## Exercise requirements
In the entries below, the lines from the one with "induction fields with" through the one with "rw [pv_foldl_append, pvGo_eq]" are to be copied exactly; both ends count.

Stored items:
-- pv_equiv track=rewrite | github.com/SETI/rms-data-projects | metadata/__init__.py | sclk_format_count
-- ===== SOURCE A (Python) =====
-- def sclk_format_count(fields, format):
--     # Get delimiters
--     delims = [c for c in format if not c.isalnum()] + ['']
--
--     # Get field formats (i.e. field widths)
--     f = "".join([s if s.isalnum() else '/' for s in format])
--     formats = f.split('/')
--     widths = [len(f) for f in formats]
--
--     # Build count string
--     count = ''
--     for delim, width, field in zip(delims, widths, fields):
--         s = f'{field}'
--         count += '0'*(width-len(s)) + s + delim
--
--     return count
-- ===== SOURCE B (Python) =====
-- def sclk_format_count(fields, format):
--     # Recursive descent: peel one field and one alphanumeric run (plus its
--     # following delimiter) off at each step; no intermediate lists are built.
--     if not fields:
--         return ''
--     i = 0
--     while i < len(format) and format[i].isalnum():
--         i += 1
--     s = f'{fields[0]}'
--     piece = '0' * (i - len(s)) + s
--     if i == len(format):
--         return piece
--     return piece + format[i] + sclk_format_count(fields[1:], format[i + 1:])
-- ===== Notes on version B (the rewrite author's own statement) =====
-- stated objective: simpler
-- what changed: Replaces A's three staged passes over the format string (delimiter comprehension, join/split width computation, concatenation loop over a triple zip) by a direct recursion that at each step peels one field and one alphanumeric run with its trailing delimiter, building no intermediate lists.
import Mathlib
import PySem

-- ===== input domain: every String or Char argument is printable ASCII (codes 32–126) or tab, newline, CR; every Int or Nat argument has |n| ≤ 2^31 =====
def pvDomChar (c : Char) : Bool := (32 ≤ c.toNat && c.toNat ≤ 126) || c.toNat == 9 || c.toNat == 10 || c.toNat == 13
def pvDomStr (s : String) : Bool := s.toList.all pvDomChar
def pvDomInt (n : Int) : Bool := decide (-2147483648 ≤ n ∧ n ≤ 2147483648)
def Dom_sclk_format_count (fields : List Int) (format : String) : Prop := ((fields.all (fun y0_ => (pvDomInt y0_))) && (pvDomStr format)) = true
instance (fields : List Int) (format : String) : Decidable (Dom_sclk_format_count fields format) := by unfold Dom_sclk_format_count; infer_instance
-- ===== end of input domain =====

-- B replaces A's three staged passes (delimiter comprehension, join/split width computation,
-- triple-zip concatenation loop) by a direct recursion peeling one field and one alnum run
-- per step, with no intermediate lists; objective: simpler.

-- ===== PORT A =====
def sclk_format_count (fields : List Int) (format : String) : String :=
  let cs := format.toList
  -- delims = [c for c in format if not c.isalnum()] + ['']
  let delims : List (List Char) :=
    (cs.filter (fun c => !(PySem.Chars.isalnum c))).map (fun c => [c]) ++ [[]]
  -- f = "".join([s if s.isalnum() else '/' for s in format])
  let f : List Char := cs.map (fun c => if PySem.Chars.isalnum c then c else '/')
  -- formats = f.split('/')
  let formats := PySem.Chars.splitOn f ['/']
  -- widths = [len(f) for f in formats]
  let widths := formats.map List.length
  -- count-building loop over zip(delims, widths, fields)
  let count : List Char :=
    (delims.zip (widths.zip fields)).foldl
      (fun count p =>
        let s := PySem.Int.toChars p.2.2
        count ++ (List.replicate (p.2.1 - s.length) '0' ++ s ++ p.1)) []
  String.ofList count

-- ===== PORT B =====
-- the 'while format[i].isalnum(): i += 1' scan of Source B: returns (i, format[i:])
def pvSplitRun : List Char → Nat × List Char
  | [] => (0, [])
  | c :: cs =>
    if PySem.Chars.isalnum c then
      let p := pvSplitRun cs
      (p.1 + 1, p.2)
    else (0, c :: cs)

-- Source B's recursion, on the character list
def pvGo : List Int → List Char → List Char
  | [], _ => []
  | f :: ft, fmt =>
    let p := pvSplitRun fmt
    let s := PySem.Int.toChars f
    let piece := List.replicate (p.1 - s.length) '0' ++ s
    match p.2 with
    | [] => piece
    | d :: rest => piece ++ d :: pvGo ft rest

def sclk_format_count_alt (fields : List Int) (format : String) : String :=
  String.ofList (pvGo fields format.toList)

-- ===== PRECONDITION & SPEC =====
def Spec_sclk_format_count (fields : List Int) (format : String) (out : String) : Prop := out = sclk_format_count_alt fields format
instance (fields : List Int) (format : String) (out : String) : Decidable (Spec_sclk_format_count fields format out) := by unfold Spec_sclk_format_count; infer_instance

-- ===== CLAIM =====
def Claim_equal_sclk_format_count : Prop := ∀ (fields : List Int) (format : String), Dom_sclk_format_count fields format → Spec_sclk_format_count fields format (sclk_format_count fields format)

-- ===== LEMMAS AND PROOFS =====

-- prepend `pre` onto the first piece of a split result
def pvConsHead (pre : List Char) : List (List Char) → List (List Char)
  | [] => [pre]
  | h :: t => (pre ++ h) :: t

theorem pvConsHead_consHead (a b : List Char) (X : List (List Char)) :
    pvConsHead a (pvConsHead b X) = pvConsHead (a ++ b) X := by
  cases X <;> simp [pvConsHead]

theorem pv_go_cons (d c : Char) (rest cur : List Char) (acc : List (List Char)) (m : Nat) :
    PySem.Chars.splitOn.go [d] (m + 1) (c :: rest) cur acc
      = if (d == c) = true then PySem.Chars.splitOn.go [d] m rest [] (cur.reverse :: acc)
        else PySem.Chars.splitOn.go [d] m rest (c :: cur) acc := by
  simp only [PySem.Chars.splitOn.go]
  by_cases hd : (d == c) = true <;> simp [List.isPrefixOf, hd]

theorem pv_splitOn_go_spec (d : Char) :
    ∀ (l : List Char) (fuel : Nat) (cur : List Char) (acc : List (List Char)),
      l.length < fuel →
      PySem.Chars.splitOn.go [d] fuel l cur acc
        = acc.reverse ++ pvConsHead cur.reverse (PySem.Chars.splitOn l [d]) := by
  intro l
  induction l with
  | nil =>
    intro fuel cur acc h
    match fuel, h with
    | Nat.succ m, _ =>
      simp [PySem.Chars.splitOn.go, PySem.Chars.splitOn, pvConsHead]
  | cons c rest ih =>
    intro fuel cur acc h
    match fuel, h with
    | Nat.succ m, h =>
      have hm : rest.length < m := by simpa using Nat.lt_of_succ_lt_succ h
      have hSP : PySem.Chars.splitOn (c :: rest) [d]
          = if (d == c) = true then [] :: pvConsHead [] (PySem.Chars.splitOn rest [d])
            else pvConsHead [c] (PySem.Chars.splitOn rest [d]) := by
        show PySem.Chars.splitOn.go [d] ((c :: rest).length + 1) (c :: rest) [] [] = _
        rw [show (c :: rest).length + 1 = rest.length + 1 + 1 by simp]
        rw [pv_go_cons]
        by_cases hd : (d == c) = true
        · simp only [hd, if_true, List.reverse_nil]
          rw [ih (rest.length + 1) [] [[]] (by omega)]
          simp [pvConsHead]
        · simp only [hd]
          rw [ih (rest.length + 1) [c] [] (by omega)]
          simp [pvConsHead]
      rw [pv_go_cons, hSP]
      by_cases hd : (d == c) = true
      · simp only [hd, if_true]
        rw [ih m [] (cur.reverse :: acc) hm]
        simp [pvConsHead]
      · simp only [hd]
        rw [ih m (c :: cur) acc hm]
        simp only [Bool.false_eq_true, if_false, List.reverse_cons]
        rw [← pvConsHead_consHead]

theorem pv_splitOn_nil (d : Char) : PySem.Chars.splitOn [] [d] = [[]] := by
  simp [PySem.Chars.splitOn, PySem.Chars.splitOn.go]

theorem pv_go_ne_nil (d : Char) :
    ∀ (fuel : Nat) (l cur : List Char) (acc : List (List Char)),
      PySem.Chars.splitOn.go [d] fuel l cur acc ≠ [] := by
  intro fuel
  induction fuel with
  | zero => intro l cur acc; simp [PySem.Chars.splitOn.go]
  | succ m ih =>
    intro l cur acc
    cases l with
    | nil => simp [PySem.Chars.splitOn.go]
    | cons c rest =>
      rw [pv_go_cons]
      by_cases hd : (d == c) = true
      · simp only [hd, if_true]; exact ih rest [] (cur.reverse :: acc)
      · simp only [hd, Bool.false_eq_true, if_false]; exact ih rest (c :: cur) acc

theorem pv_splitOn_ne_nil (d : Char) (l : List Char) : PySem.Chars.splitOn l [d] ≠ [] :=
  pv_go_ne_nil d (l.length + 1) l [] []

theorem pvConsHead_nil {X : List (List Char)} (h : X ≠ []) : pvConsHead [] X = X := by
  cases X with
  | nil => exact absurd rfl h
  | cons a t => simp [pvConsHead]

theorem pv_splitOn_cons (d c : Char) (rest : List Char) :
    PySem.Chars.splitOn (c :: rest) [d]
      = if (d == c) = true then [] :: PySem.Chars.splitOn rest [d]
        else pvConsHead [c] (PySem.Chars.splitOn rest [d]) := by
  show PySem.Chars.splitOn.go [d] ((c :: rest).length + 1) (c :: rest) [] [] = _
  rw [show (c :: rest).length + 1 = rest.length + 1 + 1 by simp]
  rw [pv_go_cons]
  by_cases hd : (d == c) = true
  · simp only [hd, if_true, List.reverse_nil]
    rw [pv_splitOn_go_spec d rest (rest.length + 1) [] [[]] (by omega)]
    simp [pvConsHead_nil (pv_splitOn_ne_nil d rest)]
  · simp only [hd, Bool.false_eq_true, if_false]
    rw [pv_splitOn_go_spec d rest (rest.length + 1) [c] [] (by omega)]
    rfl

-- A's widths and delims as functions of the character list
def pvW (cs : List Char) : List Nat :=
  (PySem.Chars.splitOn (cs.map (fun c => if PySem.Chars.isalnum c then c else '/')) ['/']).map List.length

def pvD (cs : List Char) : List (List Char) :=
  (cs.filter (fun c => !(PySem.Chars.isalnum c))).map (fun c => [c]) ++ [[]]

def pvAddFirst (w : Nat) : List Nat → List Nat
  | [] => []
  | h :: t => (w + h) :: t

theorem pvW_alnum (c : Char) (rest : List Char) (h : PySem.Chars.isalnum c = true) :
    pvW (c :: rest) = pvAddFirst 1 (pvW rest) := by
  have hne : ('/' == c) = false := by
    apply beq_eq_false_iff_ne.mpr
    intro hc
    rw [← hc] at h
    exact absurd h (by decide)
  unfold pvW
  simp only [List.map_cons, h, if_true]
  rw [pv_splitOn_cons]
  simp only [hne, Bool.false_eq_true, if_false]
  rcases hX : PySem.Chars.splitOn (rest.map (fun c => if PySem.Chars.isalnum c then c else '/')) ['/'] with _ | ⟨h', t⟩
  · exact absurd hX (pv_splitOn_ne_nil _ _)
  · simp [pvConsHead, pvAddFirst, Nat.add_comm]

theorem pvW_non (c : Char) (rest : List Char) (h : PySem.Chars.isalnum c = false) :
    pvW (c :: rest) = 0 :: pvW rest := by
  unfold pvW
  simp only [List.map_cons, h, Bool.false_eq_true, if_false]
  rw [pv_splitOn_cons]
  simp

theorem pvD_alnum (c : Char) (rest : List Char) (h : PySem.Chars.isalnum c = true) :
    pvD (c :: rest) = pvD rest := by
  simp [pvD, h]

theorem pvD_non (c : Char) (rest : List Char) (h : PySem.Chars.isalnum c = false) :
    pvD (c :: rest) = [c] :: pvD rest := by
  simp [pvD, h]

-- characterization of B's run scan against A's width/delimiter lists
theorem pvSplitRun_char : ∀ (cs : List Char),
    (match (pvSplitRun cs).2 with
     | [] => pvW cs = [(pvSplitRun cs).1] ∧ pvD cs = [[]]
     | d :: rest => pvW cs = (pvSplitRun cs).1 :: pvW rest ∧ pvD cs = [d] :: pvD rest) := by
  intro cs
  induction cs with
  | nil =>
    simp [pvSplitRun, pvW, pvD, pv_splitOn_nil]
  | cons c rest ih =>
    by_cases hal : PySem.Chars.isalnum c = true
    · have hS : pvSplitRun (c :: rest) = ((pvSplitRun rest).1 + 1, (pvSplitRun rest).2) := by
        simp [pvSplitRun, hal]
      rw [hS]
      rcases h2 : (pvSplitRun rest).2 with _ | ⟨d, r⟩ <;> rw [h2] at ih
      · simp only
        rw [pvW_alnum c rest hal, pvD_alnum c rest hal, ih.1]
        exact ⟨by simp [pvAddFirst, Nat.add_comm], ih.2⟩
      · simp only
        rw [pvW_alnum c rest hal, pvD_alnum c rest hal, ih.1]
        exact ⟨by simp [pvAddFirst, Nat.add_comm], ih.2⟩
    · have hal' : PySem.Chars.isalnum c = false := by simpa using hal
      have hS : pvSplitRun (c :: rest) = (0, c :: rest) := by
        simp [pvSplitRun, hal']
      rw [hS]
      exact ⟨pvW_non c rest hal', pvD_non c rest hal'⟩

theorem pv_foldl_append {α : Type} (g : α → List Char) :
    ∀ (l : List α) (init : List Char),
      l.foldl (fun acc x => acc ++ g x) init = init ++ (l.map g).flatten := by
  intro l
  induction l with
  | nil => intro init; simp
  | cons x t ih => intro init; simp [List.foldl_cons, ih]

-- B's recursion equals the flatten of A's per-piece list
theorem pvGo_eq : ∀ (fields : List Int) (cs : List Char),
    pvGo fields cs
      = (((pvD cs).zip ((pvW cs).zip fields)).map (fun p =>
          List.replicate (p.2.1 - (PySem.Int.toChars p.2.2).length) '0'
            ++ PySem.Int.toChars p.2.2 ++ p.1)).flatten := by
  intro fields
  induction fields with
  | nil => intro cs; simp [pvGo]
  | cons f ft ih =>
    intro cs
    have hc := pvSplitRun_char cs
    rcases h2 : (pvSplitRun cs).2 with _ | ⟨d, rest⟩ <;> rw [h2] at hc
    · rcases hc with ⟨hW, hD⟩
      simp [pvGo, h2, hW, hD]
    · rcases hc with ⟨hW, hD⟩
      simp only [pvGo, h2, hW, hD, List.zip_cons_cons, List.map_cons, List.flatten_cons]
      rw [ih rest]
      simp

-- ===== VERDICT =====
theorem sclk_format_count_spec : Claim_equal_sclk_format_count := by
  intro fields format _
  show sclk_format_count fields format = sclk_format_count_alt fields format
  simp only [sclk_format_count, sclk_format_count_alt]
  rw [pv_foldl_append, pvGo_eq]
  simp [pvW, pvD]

## The answer
  induction fields with
  | nil => intro cs; simp [pvGo]
  | cons f ft ih =>
    intro cs
    have hc := pvSplitRun_char cs
    rcases h2 : (pvSplitRun cs).2 with _ | ⟨d, rest⟩ <;> rw [h2] at hc
    · rcases hc with ⟨hW, hD⟩
      simp [pvGo, h2, hW, hD]
    · rcases hc with ⟨hW, hD⟩
      simp only [pvGo, h2, hW, hD, List.zip_cons_cons, List.map_cons, List.flatten_cons]
      rw [ih rest]
      simp

-- ===== VERDICT =====
theorem sclk_format_count_spec : Claim_equal_sclk_format_count := by
  intro fields format _
  show sclk_format_count fields format = sclk_format_count_alt fields format
  simp only [sclk_format_count, sclk_format_count_alt]
  rw [pv_foldl_append, pvGo_eq]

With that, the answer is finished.